Do you not yet understand?

The I AM–the One who could not be defined but by Himself–
God the Creator,
God the Redeemer,
Gives audience to created man–

The One who told the oceans thus far and no farther,
He who commands the morning.

In highest majesty and power, He reigns in the Heavens,
Holy is His throne,
The Earth His footstool,
And the trains of His robe fill the Temple!

But what King lowers Himself to His peasants’ livelihoods–
To walk with them,
Claim them as His own,
And be claimed by them in return?

What King sends His only Son to be the Savior of His people–
To heal them,
To bring them hope,
To buy their redemption with His own blood?

He who owes no man and to Whom all are beholden promised:
I will be your God,
You will be My people,
And I will make My dwelling among you.

The God of all wonders deigns to come and seek us
To be our Shepherd,
To be Abba, our Father,
To claim us as His chosen people.

The God transcendent, infinitely glorious, and omnipotent:
Above all,
Around all,
And yet I may call Him “mine”.

Conversing With God

I recently had a very long talk with God. We covered every topic I could think of: careers, family, friends, past, present, future, wisdom, knowledge, mercy, grace, love. We spoke for over two hours, without outside interruption, without holding anything back–not that one could–and everything was laid bare. I did not leave the conversation with some great new knowledge of my future or a new understanding of the workings of His grace and mercy. But I did leave comforted–content to know that every single thing we spoke of was in His hands.

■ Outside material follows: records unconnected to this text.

-- pv_equiv track=rewrite | github.com/miliar/Code_Jam_Webscraper | Solutions_python/Problem_34/258.py | parse
-- ===== SOURCE A (Python) =====
-- def parse(line):
--     new_line = ""
--     in_parenthesis = False
--     for c in line:
--         if c == "(":
--             new_line += c
--             in_parenthesis = True
--         elif c == ")":
--             new_line += c
--             in_parenthesis = False
--         else:
--             if in_parenthesis:
--                 new_line += c
--             else:
--                 new_line += "("+c+")"
--     line = new_line
--     lista = line.replace("(","|").replace(")","|").split("|")
--     lista2 = []
--     for x in lista:
--         if x != '':
--             lista2.append(x)
--     return lista2
-- ===== SOURCE B (Python) =====
-- def parse(line):
--     # Single-pass tokenizer. The delimiters are '(', ')' and '|': each one ends
--     # the current token; parentheses also switch between grouped mode (a run of
--     # ordinary characters is one token) and free mode (each ordinary character
--     # is its own token).
--     tokens = []
--     cur = ""
--     grouped = False
--     for c in line:
--         if c in "()|":
--             if cur:
--                 tokens.append(cur)
--             cur = ""
--             if c != "|":
--                 grouped = c == "("
--         elif grouped:
--             cur += c
--         else:
--             tokens.append(c)
--     if cur:
--         tokens.append(cur)
--     return tokens
-- ===== Notes on version B (the rewrite author's own statement) =====
-- stated objective: faster
-- what changed: Replaced A's pipeline (build a parenthesis-wrapped intermediate string char by char, then two replace passes, a split and a filter pass) with a single-pass tokenizer over the delimiter set '(' ')' '|' that keeps a mode flag and a current-token buffer and emits the token list directly, with no intermediate string.
import Mathlib
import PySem

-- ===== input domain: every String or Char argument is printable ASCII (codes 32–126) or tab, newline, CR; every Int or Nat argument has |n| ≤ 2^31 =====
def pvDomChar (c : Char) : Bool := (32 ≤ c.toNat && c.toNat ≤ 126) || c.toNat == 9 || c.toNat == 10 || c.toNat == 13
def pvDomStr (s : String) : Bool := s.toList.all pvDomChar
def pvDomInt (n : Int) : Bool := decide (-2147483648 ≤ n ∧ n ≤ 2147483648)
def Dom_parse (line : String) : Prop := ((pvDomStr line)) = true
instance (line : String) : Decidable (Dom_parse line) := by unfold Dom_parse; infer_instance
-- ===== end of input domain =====

-- B replaces A's build-wrapped-string-then-replace/split/filter pipeline by a single-pass
-- tokenizer over the delimiter set '(' ')' '|' that emits the token list directly.

-- ===== PORT A =====
-- the for-loop building new_line (state: in_parenthesis, accumulated new_line)
def parseGo : List Char → Bool → List Char → List Char
  | [], _, nl => nl
  | c :: cs, p, nl =>
    if c = '(' then parseGo cs true (nl ++ [c])
    else if c = ')' then parseGo cs false (nl ++ [c])
    else if p then parseGo cs p (nl ++ [c])
    else parseGo cs p (nl ++ ['('] ++ [c] ++ [')'])

def parse (line : String) : List String :=
  ((PySem.Chars.splitOn
      (PySem.Chars.replace
        (PySem.Chars.replace (parseGo line.toList false []) ['('] ['|']) [')'] ['|']) ['|']).foldl
    (fun acc x => if x ≠ [] then acc ++ [x] else acc) []).map String.ofList

-- ===== PORT B =====
-- the for loop of Source B (state: grouped flag, current token cur, result list acc)
def parseAltGo : List Char → Bool → List Char → List (List Char) → List (List Char)
  | [], _, cur, acc => if cur ≠ [] then acc ++ [cur] else acc
  | c :: cs, grouped, cur, acc =>
    if c = '(' ∨ c = ')' ∨ c = '|' then
      parseAltGo cs (if c = '|' then grouped else decide (c = '(')) []
        (if cur ≠ [] then acc ++ [cur] else acc)
    else if grouped then parseAltGo cs grouped (cur ++ [c]) acc
    else parseAltGo cs grouped cur (acc ++ [[c]])

def parse_alt (line : String) : List String :=
  (parseAltGo line.toList false [] []).map String.ofList

-- ===== PRECONDITION & SPEC =====
def Spec_parse (line : String) (out : List String) : Prop := out = parse_alt line
instance (line : String) (out : List String) : Decidable (Spec_parse line out) := by unfold Spec_parse; infer_instance

-- ===== CLAIM (what is proved, stated in full; the proofs are below) =====
def Claim_equal_parse : Prop := ∀ (line : String), Dom_parse line → Spec_parse line (parse line)

-- ===== LEMMAS AND PROOFS =====

-- substitution performed by the two replace calls
def pvSub (c : Char) : Char := if c = '(' then '|' else if c = ')' then '|' else c

-- accumulator-free version of A's string-building loop
def pvBuild : List Char → Bool → List Char
  | [], _ => []
  | c :: cs, p =>
    if c = '(' then '(' :: pvBuild cs true
    else if c = ')' then ')' :: pvBuild cs false
    else if p then c :: pvBuild cs p
    else '(' :: c :: ')' :: pvBuild cs p

-- split on '|' with a pending token prefix
def pvSplitAux : List Char → List Char → List (List Char)
  | [], cur => [cur]
  | c :: t, cur => if c = '|' then cur :: pvSplitAux t [] else pvSplitAux t (cur ++ [c])

-- reference state machine both ports are reduced to
def pvSm : List Char → Bool → List Char → List (List Char)
  | [], _, cur => if cur ≠ [] then [cur] else []
  | c :: cs, p, cur =>
    if c = '(' then (if cur ≠ [] then [cur] else []) ++ pvSm cs true []
    else if c = ')' then (if cur ≠ [] then [cur] else []) ++ pvSm cs false []
    else if c = '|' then (if cur ≠ [] then [cur] else []) ++ pvSm cs p []
    else if p then pvSm cs p (cur ++ [c])
    else [c] :: pvSm cs p cur

theorem parseGo_eq_build (cs : List Char) : ∀ (p : Bool) (nl : List Char),
    parseGo cs p nl = nl ++ pvBuild cs p := by
  induction cs with
  | nil => intro p nl; simp [parseGo, pvBuild]
  | cons c cs ih =>
    intro p nl
    by_cases h1 : c = '('
    · simp [parseGo, pvBuild, h1, ih]
    · by_cases h2 : c = ')'
      · simp [parseGo, pvBuild, h2, ih]
      · by_cases hp : p
        · simp [parseGo, pvBuild, h1, h2, hp, ih]
        · simp [parseGo, pvBuild, h1, h2, hp, ih]

theorem replace_single (c d : Char) (s : List Char) :
    PySem.Chars.replace s [c] [d] = s.map (fun x => if x = c then d else x) := by
  have go : ∀ (fuel : Nat) (s acc : List Char), s.length ≤ fuel →
      PySem.Chars.replace.go [c] [d] fuel s acc =
        acc.reverse ++ s.map (fun x => if x = c then d else x) := by
    intro fuel
    induction fuel with
    | zero =>
      intro s acc h
      have : s = [] := by cases s <;> simp_all
      subst this; simp [PySem.Chars.replace.go]
    | succ f ihf =>
      intro s acc h
      cases s with
      | nil => simp [PySem.Chars.replace.go]
      | cons a t =>
        simp only [PySem.Chars.replace.go]
        by_cases hac : a = c
        · subst hac
          have hpre : List.isPrefixOf [a] (a :: t) = true := by simp [List.isPrefixOf]
          rw [if_pos hpre, ihf _ _ (by simpa using Nat.le_of_succ_le_succ h)]
          simp
        · have hpre : List.isPrefixOf [c] (a :: t) = false := by
            simp [List.isPrefixOf]
            exact fun h' => absurd h'.symm hac
          rw [if_neg (by simp [hpre]), ihf _ _ (by simpa using Nat.le_of_succ_le_succ h)]
          simp [hac]
  simp only [PySem.Chars.replace, List.isEmpty]
  rw [go s.length s [] le_rfl]
  simp

theorem splitOn_bar (s : List Char) :
    PySem.Chars.splitOn s ['|'] = pvSplitAux s [] := by
  have go : ∀ (fuel : Nat) (s cur : List Char) (acc : List (List Char)), s.length ≤ fuel →
      PySem.Chars.splitOn.go ['|'] fuel s cur acc =
        acc.reverse ++ pvSplitAux s cur.reverse := by
    intro fuel
    induction fuel with
    | zero =>
      intro s cur acc h
      have : s = [] := by cases s <;> simp_all
      subst this; simp [PySem.Chars.splitOn.go, pvSplitAux]
    | succ f ihf =>
      intro s cur acc h
      cases s with
      | nil => simp [PySem.Chars.splitOn.go, pvSplitAux]
      | cons a t =>
        simp only [PySem.Chars.splitOn.go]
        by_cases hab : a = '|'
        · subst hab
          have hpre : List.isPrefixOf ['|'] ('|' :: t) = true := by simp [List.isPrefixOf]
          rw [if_pos hpre, ihf _ _ _ (by simpa using Nat.le_of_succ_le_succ h)]
          simp [pvSplitAux]
        · have hpre : List.isPrefixOf ['|'] (a :: t) = false := by
            simp [List.isPrefixOf]
            exact fun h' => hab h'.symm
          rw [if_neg (by simp [hpre]), ihf _ _ _ (by simpa using Nat.le_of_succ_le_succ h)]
          simp [pvSplitAux, hab]
  simp only [PySem.Chars.splitOn]
  rw [go (s.length + 1) s [] [] (by omega)]
  simp

-- filtering the split of A's wrapped-and-substituted string is the reference state machine
theorem split_build_eq_sm (cs : List Char) : ∀ (p : Bool) (cur : List Char),
    (p = false → cur = []) →
    (pvSplitAux ((pvBuild cs p).map pvSub) cur).filter (fun x => !x.isEmpty) = pvSm cs p cur := by
  induction cs with
  | nil =>
    intro p cur _
    by_cases hc : cur = [] <;> simp [pvBuild, pvSplitAux, pvSm, hc]
  | cons c cs ih =>
    intro p cur hinv
    by_cases h1 : c = '('
    · subst h1
      have hb : pvBuild ('(' :: cs) p = '(' :: pvBuild cs true := by simp [pvBuild]
      rw [hb, List.map_cons, show pvSub '(' = '|' from rfl,
        show ∀ t, pvSplitAux ('|' :: t) cur = cur :: pvSplitAux t [] from fun t => by
          simp [pvSplitAux],
        List.filter_cons, ih true [] (by simp)]
      by_cases hc : cur = [] <;> simp [pvSm, hc]
    · by_cases h2 : c = ')'
      · subst h2
        have hb : pvBuild (')' :: cs) p = ')' :: pvBuild cs false := by simp [pvBuild]
        rw [hb, List.map_cons, show pvSub ')' = '|' from rfl,
          show ∀ t, pvSplitAux ('|' :: t) cur = cur :: pvSplitAux t [] from fun t => by
            simp [pvSplitAux],
          List.filter_cons, ih false [] (by simp)]
        by_cases hc : cur = [] <;> simp [pvSm, h1, hc]
      · by_cases hp : p
        · -- inside parentheses: the char is copied verbatim
          have hb : pvBuild (c :: cs) p = c :: pvBuild cs p := by simp [pvBuild, h1, h2, hp]
          by_cases h3 : c = '|'
          · subst h3
            rw [hb, List.map_cons, show pvSub '|' = '|' from rfl,
              show ∀ t, pvSplitAux ('|' :: t) cur = cur :: pvSplitAux t [] from fun t => by
                simp [pvSplitAux],
              List.filter_cons, ih p [] (by simp [hp])]
            by_cases hc : cur = [] <;> simp [pvSm, h1, h2, hc]
          · have hs : pvSub c = c := by simp [pvSub, h1, h2]
            rw [hb, List.map_cons, hs,
              show ∀ t, pvSplitAux (c :: t) cur = pvSplitAux t (cur ++ [c]) from fun t => by
                simp [pvSplitAux, h3],
              ih p (cur ++ [c]) (by simp [hp])]
            simp [pvSm, h1, h2, h3, hp]
        · -- outside parentheses: the char is wrapped as (c)
          have hc : cur = [] := hinv (by simpa using hp)
          subst hc
          have hb : pvBuild (c :: cs) p = '(' :: c :: ')' :: pvBuild cs p := by
            simp [pvBuild, h1, h2, hp]
          by_cases h3 : c = '|'
          · subst h3
            rw [hb]
            simp only [List.map_cons, show pvSub '(' = '|' from rfl,
              show pvSub ')' = '|' from rfl, show pvSub '|' = '|' from rfl]
            rw [show ∀ t, pvSplitAux ('|' :: t) ([] : List Char) = [] :: pvSplitAux t [] from
                fun t => by simp [pvSplitAux]]
            rw [show ∀ t, pvSplitAux ('|' :: t) ([] : List Char) = [] :: pvSplitAux t [] from
                fun t => by simp [pvSplitAux]]
            rw [show ∀ t, pvSplitAux ('|' :: t) ([] : List Char) = [] :: pvSplitAux t [] from
                fun t => by simp [pvSplitAux]]
            simp only [List.filter_cons]
            rw [ih p [] (fun _ => rfl)]
            simp [pvSm, h1, h2, hp]
          · have hs : pvSub c = c := by simp [pvSub, h1, h2]
            rw [hb]
            simp only [List.map_cons, show pvSub '(' = '|' from rfl,
              show pvSub ')' = '|' from rfl, hs]
            rw [show ∀ t, pvSplitAux ('|' :: t) ([] : List Char) = [] :: pvSplitAux t [] from
                fun t => by simp [pvSplitAux]]
            rw [show ∀ t, pvSplitAux (c :: t) ([] : List Char) = pvSplitAux t [c] from
                fun t => by simp [pvSplitAux, h3]]
            rw [show ∀ t, pvSplitAux ('|' :: t) [c] = [c] :: pvSplitAux t [] from
                fun t => by simp [pvSplitAux]]
            simp only [List.filter_cons]
            rw [ih p [] (fun _ => rfl)]
            simp [pvSm, h1, h2, h3, hp]

-- B's loop with its two accumulators is the reference state machine
theorem parseAltGo_eq_sm (cs : List Char) : ∀ (p : Bool) (cur : List Char)
    (acc : List (List Char)), parseAltGo cs p cur acc = acc ++ pvSm cs p cur := by
  induction cs with
  | nil =>
    intro p cur acc
    by_cases hc : cur = [] <;> simp [parseAltGo, pvSm, hc]
  | cons c cs ih =>
    intro p cur acc
    by_cases h1 : c = '('
    · by_cases hc : cur = [] <;> simp [parseAltGo, pvSm, h1, hc, ih]
    · by_cases h2 : c = ')'
      · by_cases hc : cur = [] <;> simp [parseAltGo, pvSm, h1, h2, hc, ih]
      · by_cases h3 : c = '|'
        · by_cases hc : cur = [] <;> simp [parseAltGo, pvSm, h1, h2, h3, hc, ih]
        · by_cases hp : p
          · simp [parseAltGo, pvSm, h1, h2, h3, hp, ih]
          · simp [parseAltGo, pvSm, h1, h2, h3, hp, ih]

-- ===== VERDICT (by name: the statement is the Claim_ definition above) =====
theorem parse_spec : Claim_equal_parse := by
  intro line _
  unfold Spec_parse parse parse_alt
  rw [parseGo_eq_build, parseAltGo_eq_sm line.toList false [] []]
  rw [replace_single '(' '|', replace_single ')' '|', List.map_map, splitOn_bar]
  rw [show (fun (acc : List (List Char)) (x : List Char) =>
        if x ≠ [] then acc ++ [x] else acc)
      = (fun acc x => if (fun y : List Char => !y.isEmpty) x = true then acc ++ [id x] else acc)
    from by funext acc x; by_cases h : x = [] <;> simp [h]]
  rw [PySem.List.foldl_append_if, List.map_id]
  simp only [List.nil_append]
  rw [show ((fun x => if x = ')' then '|' else x) ∘ fun x => if x = '(' then '|' else x) = pvSub
    from by funext x; by_cases h1 : x = '(' <;> by_cases h2 : x = ')' <;> simp_all [pvSub]]
  rw [split_build_eq_sm line.toList false [] (fun _ => rfl)]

Very often, I neglect this opportunity–to commune with our Father. I neglect it because I don’t always see the immediate benefit. I know that if I spend my time reading, I’ll gain knowledge. I know that if I spend my time working out and eating right, I’ll be healthier and look better. I know that if I stay up late talking with a friend, I’ll discover many new wonderful things about them. These are good things, and I want to do them. But then sometimes I look at prayer and say, you know, I could do something else instead.

Actually, my prayer life has been improving in recent years; I think it’s been my area of biggest spiritual growth. I often speak with God for short periods of time throughout the day. I thank Him for a blessing I see that He’s given to me or to the world. I pray for help in times of struggle for myself and for friends and strangers. I pray after committing a sin, asking His forgiveness and for His help the next time I’m tempted to do wrong. But I still do not often spend long periods of time with Him. I admit that it’s hard for me to set aside fifteen, thirty, or sixty minutes to just spend with God.

I am not trying to say that long prayers are better than short prayers, and that if I could be a better Christian by praying for two hours every day. I am also not trying to say that I–or all Christians–have to schedule a lengthy amount of time every day for prayer. But I have recognized the benefits of spending that long period of time alone with God. And if I cannot do that every day, I at least want to do it more often. I just need to be conscious of it, and to be willing to say, I haven’t had a significant time of prayer recently, make time for it, then do it.

I also think this will help keep my view of God in my life in the proper perspective. The more time I spend with Him, the more I remember how weak I am and how strong and able He is. I remember who I am because He reminds me who He is. Maybe all great and precious things are lonely because they think they have to do everything through their own power. Spending more time with God will remind me I can be great because He is great and that I am precious because I am precious to Him.